Он примотал чалку к подгнившим основательно причальным бревнам и вскарабкался на пирс (с недавних пор стал оставлять ялик тут: берег был усыпан ребристыми скелетами брошенных лодок, и оставлять среди них свою, целую, не хотелось). Протопал по щербатым доскам настила, спрыгнул на песок и побежал – на дым и крики.
Главная улица хлопала дверьми и окнами, звенела замками и засовами, визжала бабьими голосами. Метались меж ног бестолково куры, лаяли растревоженные псы. Так же бестолково метались из дома в дом и люди – ошалелые, с бледными чужими лицами. Бесхозное жестяное ведро быстро катилось по улице, громыхая и подпрыгивая на ухабах, – едва не сбило Баха с ног и укатилось дальше, к Волге, словно было живое и убегало от чего-то страшного. Дохнуло жженой резиной и раскаленным железом, по лицу мазнуло горячим пеплом. Бах выскочил на рыночную площадь и остановился, уткнувшись лицом в жаркую, плотную стену дымного марева.
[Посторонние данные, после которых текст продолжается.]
-- pv_equiv track=rewrite | github.com/ExecutorKarthan/Instructional-Code | Binary Converter.py | generate_binary
-- ===== SOURCE A (Python) =====
-- def generate_binary(val, power):
--     if power == 0:
--         return str(val)
--     else:
--         temp_val = val - 2**power
--         if temp_val > 0:
--             val = temp_val
--             return "1" + generate_binary(val, power-1)
--         else:
--             return "0" + generate_binary(val, power-1)
-- ===== SOURCE B (Python) =====
-- def generate_binary(val, power):
--     result = ""
--     while power > 0:
--         temp_val = val - 2**power
--         if temp_val > 0:
--             val = temp_val
--             result += "1"
--         else:
--             result += "0"
--         power -= 1
--     return result + str(val)
-- ===== Notes on version B (the rewrite author's own statement) =====
-- stated objective: simpler
-- what changed: Replaced the recursion with an iterative while-loop that appends one digit per step to an accumulator string and returns result + str(val) when power reaches 0.
import Mathlib
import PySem

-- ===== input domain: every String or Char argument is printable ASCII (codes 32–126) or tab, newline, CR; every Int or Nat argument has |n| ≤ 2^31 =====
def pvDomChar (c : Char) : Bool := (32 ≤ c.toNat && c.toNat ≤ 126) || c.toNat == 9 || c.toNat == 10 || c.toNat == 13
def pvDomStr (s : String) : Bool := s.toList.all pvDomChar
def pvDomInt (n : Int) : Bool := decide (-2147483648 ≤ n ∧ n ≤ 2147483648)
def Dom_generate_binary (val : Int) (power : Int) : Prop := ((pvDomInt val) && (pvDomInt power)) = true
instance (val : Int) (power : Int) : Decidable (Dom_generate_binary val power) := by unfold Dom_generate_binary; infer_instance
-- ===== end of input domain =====

-- B replaces the recursion by an iterative while-loop with an accumulator string (objective: simpler decomposition).
-- ===== PORT A =====
def generate_binary (val : Int) (power : Int) : String :=
  if power = 0 then PySem.Int.toStr val
  else if power < 0 then ""  -- Python recurses forever here (RecursionError); arbitrary value, excluded by Pre_
  else
    let temp_val := val - 2 ^ power.toNat
    if temp_val > 0 then "1" ++ generate_binary temp_val (power - 1)
    else "0" ++ generate_binary val (power - 1)
termination_by power.toNat
decreasing_by all_goals omega

-- ===== PORT B =====
-- the while-loop of Source B, as tail recursion over the loop state (val, power, result)
def genBinLoop (val : Int) (power : Int) (result : String) : String :=
  if power > 0 then
    let temp_val := val - 2 ^ power.toNat
    if temp_val > 0 then genBinLoop temp_val (power - 1) (result ++ "1")
    else genBinLoop val (power - 1) (result ++ "0")
  else result ++ PySem.Int.toStr val
termination_by power.toNat
decreasing_by all_goals omega

def generate_binary_alt (val : Int) (power : Int) : String :=
  genBinLoop val power ""

-- ===== PRECONDITION & SPEC =====
-- Pre_ excludes power < 0, on which Python A raises RecursionError (no base case is reached).
def Pre_generate_binary (val : Int) (power : Int) : Prop := 0 ≤ power
instance (val : Int) (power : Int) : Decidable (Pre_generate_binary val power) := by unfold Pre_generate_binary; infer_instance
def pvWitness_generate_binary : Int × Int := (5, 3)

def Spec_generate_binary (val : Int) (power : Int) (out : String) : Prop := out = generate_binary_alt val power
instance (val : Int) (power : Int) (out : String) : Decidable (Spec_generate_binary val power out) := by unfold Spec_generate_binary; infer_instance

-- ===== CLAIM (what is proved, stated in full; the proofs are below) =====
def Claim_equal_generate_binary : Prop := ∀ (val : Int) (power : Int), Dom_generate_binary val power → Pre_generate_binary val power → Spec_generate_binary val power (generate_binary val power)

-- ===== LEMMAS AND PROOFS =====
-- loop invariant: the accumulator is a prefix, the loop computes A's recursion
theorem genBinLoop_eq (n : Nat) : ∀ (val : Int) (result : String),
    genBinLoop val (n : Int) result = result ++ generate_binary val n := by
  induction n with
  | zero => intro val result; rw [genBinLoop, generate_binary]; simp
  | succ k ih =>
    intro val result
    rw [genBinLoop, generate_binary]
    have ht : ((k : Int) + 1).toNat = k + 1 := by omega
    have hs : ((k : Int) + 1 - 1) = (k : Int) := by omega
    simp only [Int.natCast_succ] at *
    split_ifs <;> simp [ht, hs, ih, String.append_assoc] <;> omega

theorem generate_binary_spec : Claim_equal_generate_binary := by
  intro val power _ hpre
  unfold Spec_generate_binary generate_binary_alt
  have h : power = ((power.toNat : Nat) : Int) := by
    unfold Pre_generate_binary at hpre; omega
  rw [h, genBinLoop_eq]
  simp
-- pv_equiv track=rewrite | github.com/matdoz/Entrance-Exam-CS-MSc | Dice.py | exercise1
-- ===== SOURCE A (Python) =====
-- def exercise1(trial):
--     hasSix = False
--     isPair = False
--     pairs = 0
--     for char in trial:
--         # This is the case if a 6 is found and no 6 has been found before it
--         if char == '6' and not isPair:
--             if hasSix:
--                 isPair = True
--             else:
--                 hasSix = True
--         # This is the case where a pair of 6 has been found, but the current char is also a 6
--         elif char == '6' and isPair:
--             isPair = False
--             hasSix = True
--         else:
--             if isPair:
--                 pairs += 1
--             hasSix = False
--             isPair = False
--     # This is the case if the pair has been found at the end of the sequence
--     if isPair:
--         pairs += 1
--     return pairs
-- ===== SOURCE B (Python) =====
-- def exercise1(trial):
--     run = 0
--     pairs = 0
--     for char in trial:
--         if char == '6':
--             run += 1
--         else:
--             if run >= 2 and run % 2 == 0:
--                 pairs += 1
--             run = 0
--     if run >= 2 and run % 2 == 0:
--         pairs += 1
--     return pairs
-- ===== Notes on version B (the rewrite author's own statement) =====
-- stated objective: simpler
-- what changed: Replaces the two-boolean (hasSix/isPair) state machine with a single run-length counter; a maximal run of '6's counts iff its length is even and at least 2.
import Mathlib
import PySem

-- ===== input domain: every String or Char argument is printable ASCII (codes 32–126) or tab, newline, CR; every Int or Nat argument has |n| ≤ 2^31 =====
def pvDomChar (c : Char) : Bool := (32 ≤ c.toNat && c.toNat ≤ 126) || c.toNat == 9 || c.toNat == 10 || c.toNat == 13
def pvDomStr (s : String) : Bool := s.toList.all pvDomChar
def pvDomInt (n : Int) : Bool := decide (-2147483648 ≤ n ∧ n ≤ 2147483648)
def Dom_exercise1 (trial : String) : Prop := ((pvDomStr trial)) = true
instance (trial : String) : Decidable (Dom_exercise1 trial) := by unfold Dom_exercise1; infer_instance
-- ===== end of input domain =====

-- B replaces A's two-boolean state machine by a single run-length counter; same value on every string.

-- ===== PORT A =====
-- loop body of A: state (hasSix, isPair, pairs)
def exercise1_step (st : Bool × Bool × Int) (c : Char) : Bool × Bool × Int :=
  let (hasSix, isPair, pairs) := st
  if c == '6' && !isPair then
    (if hasSix then (hasSix, true, pairs) else (true, isPair, pairs))
  else if c == '6' && isPair then
    (true, false, pairs)
  else
    (false, false, if isPair then pairs + 1 else pairs)

def exercise1 (trial : String) : Int :=
  let st := trial.toList.foldl exercise1_step (false, false, 0)
  if st.2.1 then st.2.2 + 1 else st.2.2

-- ===== PORT B =====
-- loop body of B: state (run, pairs)
def exercise1_alt_step (st : Int × Int) (c : Char) : Int × Int :=
  let (run, pairs) := st
  if c == '6' then (run + 1, pairs)
  else (0, if 2 ≤ run ∧ run % 2 = 0 then pairs + 1 else pairs)

def exercise1_alt (trial : String) : Int :=
  let st := trial.toList.foldl exercise1_alt_step (0, 0)
  if 2 ≤ st.1 ∧ st.1 % 2 = 0 then st.2 + 1 else st.2

-- ===== PRECONDITION & SPEC =====
def Spec_exercise1 (trial : String) (out : Int) : Prop := out = exercise1_alt trial
instance (trial : String) (out : Int) : Decidable (Spec_exercise1 trial out) := by unfold Spec_exercise1; infer_instance

-- ===== CLAIM (what is proved, stated in full; the proofs are below) =====
def Claim_equal_exercise1 : Prop := ∀ (trial : String), Dom_exercise1 trial → Spec_exercise1 trial (exercise1 trial)

-- ===== LEMMAS AND PROOFS =====

-- the abstraction map from B's run counter to A's boolean pair
def exAbs (st : Int × Int) : Bool × Bool × Int :=
  (decide (1 ≤ st.1), decide (2 ≤ st.1 ∧ st.1 % 2 = 0), st.2)

theorem exercise1_step_abs (st : Int × Int) (h : 0 ≤ st.1) (c : Char) :
    exercise1_step (exAbs st) c = exAbs (exercise1_alt_step st c) := by
  obtain ⟨run, pairs⟩ := st
  simp only at h
  by_cases hc : c == '6'
  · simp only [exAbs, exercise1_step, exercise1_alt_step, hc]
    by_cases h1 : (1 : Int) ≤ run
    · by_cases h2 : 2 ≤ run ∧ run % 2 = 0
      · have h3 : ¬(2 ≤ run + 1 ∧ (run + 1) % 2 = 0) := by omega
        have h4 : 1 ≤ run + 1 := by omega
        simp [h1, h2, h4]
        omega
      · have h3 : 2 ≤ run + 1 ∧ (run + 1) % 2 = 0 := by omega
        have h4 : 1 ≤ run + 1 := by omega
        simp [h1, h3, h4]
        omega
    · have hr : run = 0 := by omega
      subst hr
      simp
  · simp only [exAbs, exercise1_step, exercise1_alt_step, hc, Bool.false_and]
    by_cases h2 : 2 ≤ run ∧ run % 2 = 0 <;> simp [h2]

theorem exercise1_foldl_abs (cs : List Char) (st : Int × Int) (h : 0 ≤ st.1) :
    cs.foldl exercise1_step (exAbs st) = exAbs (cs.foldl exercise1_alt_step st) ∧
      0 ≤ (cs.foldl exercise1_alt_step st).1 := by
  induction cs generalizing st with
  | nil => exact ⟨rfl, h⟩
  | cons c cs ih =>
    have hstep := exercise1_step_abs st h c
    have hpos : 0 ≤ (exercise1_alt_step st c).1 := by
      obtain ⟨run, pairs⟩ := st
      simp only [exercise1_alt_step]
      by_cases hc : c == '6' <;> simp [hc] <;> omega
    simpa only [List.foldl_cons, hstep] using ih (exercise1_alt_step st c) hpos

-- ===== VERDICT (by name: the statement is the Claim_ definition above) =====
theorem exercise1_spec : Claim_equal_exercise1 := by
  intro trial _
  unfold Spec_exercise1 exercise1 exercise1_alt
  have h := exercise1_foldl_abs trial.toList (0, 0) (by norm_num)
  rw [show ((false, false, (0:Int)) : Bool × Bool × Int) = exAbs (0, 0) by simp [exAbs], h.1]
  obtain ⟨run, pairs⟩ := trial.toList.foldl exercise1_alt_step (0, 0)
  simp only [exAbs]
  by_cases h2 : 2 ≤ run ∧ run % 2 = 0 <;> simp [h2]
Посреди площади красным тюльпаном полыхал костер – горели три карагача. Горели не каждый в отдельности, а единым пламенем: наваленная меж деревьев куча хлама походила на цветоложе, а каждый ствол – на лепесток. Могучий трилистник едва колебался в неподвижном воздухе, выбрасывая вверх черные клубы дыма и ворохи искр. К костру то и дело подбегали чумазые от копоти люди и швыряли в огонь всё новые и новые доски, мебель, связки бумаг, одежду… Треск стоял такой, что людские голоса почти тонули в нем.